Stored data entries:
◇ ◇ ◇ ◇ ◇ ◇ ◇
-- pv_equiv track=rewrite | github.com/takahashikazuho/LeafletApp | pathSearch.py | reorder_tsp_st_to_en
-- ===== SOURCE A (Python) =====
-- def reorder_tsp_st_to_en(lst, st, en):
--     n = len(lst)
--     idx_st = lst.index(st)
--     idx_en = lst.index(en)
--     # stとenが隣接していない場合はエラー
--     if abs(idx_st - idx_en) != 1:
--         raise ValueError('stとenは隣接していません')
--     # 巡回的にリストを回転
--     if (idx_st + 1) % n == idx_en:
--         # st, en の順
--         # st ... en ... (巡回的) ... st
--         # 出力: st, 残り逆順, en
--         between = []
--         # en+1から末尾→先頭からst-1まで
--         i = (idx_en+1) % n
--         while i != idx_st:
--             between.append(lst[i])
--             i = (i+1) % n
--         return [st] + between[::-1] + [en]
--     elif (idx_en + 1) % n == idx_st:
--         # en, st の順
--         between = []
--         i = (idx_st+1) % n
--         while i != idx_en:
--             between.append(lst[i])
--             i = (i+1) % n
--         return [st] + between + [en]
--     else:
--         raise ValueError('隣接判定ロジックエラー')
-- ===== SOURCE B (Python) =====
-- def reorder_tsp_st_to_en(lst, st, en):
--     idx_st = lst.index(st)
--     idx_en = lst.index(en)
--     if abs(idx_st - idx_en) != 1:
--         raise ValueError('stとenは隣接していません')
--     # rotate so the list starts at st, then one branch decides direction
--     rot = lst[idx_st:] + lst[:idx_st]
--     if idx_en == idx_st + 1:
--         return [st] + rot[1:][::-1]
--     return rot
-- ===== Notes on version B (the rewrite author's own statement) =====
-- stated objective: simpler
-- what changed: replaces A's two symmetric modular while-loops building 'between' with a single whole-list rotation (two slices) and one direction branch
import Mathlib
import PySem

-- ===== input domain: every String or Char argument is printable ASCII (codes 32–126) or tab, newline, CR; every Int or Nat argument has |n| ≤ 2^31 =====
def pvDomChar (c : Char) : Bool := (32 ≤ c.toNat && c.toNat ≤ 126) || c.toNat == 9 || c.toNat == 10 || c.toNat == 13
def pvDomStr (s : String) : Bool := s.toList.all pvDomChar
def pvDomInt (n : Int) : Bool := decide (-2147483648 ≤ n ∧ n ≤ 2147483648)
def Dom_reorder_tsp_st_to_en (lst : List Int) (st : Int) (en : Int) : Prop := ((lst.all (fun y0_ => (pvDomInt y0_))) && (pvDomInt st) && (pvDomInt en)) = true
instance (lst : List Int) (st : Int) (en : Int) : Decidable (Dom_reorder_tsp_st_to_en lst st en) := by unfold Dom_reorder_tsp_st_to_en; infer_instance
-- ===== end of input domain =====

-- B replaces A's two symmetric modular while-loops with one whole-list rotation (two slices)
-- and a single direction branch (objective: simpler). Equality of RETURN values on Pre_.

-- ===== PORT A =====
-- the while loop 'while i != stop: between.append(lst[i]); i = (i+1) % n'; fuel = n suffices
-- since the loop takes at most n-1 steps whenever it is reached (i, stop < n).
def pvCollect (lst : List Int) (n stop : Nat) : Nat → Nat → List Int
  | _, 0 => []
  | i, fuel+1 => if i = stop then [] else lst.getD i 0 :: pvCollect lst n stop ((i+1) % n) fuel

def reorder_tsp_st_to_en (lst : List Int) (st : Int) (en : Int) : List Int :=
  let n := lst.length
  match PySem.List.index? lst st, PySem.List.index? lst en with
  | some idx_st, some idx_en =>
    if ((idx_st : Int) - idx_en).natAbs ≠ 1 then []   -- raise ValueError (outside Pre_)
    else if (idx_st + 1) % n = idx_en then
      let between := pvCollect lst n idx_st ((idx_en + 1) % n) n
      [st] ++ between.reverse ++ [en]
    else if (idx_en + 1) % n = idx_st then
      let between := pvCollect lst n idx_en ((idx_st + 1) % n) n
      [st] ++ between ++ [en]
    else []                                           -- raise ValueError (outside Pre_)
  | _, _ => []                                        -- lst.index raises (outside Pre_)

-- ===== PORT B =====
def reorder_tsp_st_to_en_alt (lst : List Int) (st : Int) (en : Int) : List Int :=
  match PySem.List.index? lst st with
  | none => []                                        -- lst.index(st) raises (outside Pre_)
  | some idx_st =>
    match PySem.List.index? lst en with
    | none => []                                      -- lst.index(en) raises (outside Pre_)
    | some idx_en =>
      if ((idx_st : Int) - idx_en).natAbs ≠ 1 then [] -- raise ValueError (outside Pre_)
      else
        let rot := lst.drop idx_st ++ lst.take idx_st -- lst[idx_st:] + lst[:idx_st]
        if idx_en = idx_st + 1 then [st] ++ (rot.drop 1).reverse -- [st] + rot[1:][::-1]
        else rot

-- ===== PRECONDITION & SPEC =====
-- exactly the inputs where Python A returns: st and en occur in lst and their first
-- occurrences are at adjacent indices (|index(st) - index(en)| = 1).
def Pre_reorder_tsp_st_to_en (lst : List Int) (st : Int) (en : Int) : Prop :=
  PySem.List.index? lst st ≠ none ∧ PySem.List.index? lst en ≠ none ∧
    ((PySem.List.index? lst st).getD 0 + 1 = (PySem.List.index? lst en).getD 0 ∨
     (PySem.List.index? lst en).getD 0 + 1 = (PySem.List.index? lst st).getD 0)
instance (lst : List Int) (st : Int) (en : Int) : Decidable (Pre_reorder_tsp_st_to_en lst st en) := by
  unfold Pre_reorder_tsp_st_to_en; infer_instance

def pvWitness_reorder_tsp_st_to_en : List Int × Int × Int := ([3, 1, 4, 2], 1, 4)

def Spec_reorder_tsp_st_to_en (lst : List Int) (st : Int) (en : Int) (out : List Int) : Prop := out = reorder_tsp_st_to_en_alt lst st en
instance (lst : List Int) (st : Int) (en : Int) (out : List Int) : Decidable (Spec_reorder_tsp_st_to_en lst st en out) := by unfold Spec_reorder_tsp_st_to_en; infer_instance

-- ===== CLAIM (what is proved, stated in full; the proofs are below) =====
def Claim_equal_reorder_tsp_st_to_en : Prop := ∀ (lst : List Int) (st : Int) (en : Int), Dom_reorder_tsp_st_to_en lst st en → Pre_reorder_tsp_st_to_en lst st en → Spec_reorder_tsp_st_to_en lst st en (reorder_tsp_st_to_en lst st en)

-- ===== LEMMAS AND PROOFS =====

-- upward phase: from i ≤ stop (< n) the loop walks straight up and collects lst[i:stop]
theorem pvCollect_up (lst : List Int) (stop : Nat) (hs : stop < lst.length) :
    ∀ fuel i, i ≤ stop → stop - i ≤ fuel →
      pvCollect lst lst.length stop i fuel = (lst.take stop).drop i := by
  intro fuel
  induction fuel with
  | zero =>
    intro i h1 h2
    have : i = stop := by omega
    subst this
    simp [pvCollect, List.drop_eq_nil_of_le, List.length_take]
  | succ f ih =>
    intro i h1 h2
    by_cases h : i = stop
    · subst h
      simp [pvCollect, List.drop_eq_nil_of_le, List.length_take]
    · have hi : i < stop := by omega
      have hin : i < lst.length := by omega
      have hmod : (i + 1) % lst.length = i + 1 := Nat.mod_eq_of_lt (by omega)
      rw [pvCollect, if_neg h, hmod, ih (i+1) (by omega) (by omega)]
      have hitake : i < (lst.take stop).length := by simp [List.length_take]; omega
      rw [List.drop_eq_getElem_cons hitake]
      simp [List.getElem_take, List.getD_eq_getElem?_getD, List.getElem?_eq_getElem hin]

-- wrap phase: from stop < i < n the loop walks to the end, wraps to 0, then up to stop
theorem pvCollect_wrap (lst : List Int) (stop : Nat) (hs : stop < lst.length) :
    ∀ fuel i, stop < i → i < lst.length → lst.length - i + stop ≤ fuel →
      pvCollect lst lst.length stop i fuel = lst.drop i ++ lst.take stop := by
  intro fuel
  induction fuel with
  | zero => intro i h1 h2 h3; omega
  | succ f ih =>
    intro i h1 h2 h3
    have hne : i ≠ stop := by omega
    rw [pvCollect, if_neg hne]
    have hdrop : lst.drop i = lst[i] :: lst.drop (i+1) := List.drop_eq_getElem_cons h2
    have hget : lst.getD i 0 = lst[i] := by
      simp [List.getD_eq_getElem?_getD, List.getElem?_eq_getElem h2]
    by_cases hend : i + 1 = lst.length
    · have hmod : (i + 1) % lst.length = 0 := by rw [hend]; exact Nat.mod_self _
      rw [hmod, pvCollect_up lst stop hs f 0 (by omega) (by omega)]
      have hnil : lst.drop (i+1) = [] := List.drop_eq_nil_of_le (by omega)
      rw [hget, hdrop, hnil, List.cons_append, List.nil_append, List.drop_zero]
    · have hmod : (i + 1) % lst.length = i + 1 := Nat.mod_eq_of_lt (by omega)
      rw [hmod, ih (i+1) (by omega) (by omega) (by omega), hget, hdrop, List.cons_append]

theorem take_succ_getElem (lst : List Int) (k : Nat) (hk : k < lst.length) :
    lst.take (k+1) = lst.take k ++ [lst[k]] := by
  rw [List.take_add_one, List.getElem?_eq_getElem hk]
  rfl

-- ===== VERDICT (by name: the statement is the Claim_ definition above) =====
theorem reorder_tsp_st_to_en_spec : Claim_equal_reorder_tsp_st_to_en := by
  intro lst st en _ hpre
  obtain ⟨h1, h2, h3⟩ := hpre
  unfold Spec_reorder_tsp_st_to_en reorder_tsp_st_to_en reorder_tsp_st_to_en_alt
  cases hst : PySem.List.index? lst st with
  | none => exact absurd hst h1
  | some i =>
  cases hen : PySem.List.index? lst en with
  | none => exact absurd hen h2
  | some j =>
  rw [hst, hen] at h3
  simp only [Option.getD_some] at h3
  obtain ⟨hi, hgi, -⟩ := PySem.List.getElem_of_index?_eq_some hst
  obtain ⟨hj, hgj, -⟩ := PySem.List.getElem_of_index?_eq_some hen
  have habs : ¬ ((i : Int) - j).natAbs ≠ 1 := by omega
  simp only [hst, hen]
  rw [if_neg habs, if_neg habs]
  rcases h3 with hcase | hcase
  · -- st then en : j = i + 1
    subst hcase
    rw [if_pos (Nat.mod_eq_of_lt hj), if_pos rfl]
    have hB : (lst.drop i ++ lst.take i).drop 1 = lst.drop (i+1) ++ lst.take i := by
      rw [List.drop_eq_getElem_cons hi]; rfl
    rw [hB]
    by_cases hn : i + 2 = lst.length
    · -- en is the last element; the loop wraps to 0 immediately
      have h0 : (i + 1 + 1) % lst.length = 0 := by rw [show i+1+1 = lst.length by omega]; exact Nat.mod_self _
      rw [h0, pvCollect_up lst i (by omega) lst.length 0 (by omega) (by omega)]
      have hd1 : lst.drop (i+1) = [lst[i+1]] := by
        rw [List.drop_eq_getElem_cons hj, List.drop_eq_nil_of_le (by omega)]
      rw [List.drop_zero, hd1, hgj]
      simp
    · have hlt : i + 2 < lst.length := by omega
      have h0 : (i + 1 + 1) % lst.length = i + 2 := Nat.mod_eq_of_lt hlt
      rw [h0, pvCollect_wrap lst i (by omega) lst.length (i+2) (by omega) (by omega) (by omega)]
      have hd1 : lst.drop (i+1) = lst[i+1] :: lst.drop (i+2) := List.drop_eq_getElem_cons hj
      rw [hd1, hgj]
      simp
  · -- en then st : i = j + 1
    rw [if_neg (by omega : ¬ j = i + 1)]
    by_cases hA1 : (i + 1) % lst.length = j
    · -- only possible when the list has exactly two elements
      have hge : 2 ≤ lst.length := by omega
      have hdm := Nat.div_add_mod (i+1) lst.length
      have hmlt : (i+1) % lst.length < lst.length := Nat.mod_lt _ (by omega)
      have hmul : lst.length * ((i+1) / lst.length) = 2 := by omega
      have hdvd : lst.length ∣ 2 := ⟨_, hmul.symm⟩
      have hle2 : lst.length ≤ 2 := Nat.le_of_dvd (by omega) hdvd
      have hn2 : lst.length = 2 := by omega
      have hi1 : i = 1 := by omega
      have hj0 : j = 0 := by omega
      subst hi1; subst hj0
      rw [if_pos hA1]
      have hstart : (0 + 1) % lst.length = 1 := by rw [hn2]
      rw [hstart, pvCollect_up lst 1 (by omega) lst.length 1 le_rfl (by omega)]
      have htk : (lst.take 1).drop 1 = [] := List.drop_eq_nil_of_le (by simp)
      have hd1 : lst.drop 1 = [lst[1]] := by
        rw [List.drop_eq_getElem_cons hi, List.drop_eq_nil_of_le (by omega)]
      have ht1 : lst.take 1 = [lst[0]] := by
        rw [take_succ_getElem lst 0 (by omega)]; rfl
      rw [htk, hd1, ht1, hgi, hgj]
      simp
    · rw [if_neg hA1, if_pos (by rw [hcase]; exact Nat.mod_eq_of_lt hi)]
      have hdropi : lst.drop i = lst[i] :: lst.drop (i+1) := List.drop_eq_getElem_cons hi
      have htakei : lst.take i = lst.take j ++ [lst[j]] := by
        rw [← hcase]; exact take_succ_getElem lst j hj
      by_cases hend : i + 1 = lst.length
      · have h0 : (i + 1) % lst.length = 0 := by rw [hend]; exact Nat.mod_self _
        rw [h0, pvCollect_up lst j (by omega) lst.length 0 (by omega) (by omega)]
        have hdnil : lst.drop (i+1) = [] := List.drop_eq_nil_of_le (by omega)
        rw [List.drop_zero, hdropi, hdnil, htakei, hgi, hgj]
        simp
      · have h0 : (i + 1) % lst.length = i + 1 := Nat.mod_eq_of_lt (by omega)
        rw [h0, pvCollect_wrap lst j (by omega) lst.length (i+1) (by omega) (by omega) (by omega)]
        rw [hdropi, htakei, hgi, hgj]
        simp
◇ ◇ ◇ ◇ ◇ ◇ ◇
*Exercise requirements*
Every line of the data above that includes "raises" should be listed.

*Exercise answer*
  | _, _ => []                                        -- lst.index raises (outside Pre_)
  | none => []                                        -- lst.index(st) raises (outside Pre_)
    | none => []                                      -- lst.index(en) raises (outside Pre_)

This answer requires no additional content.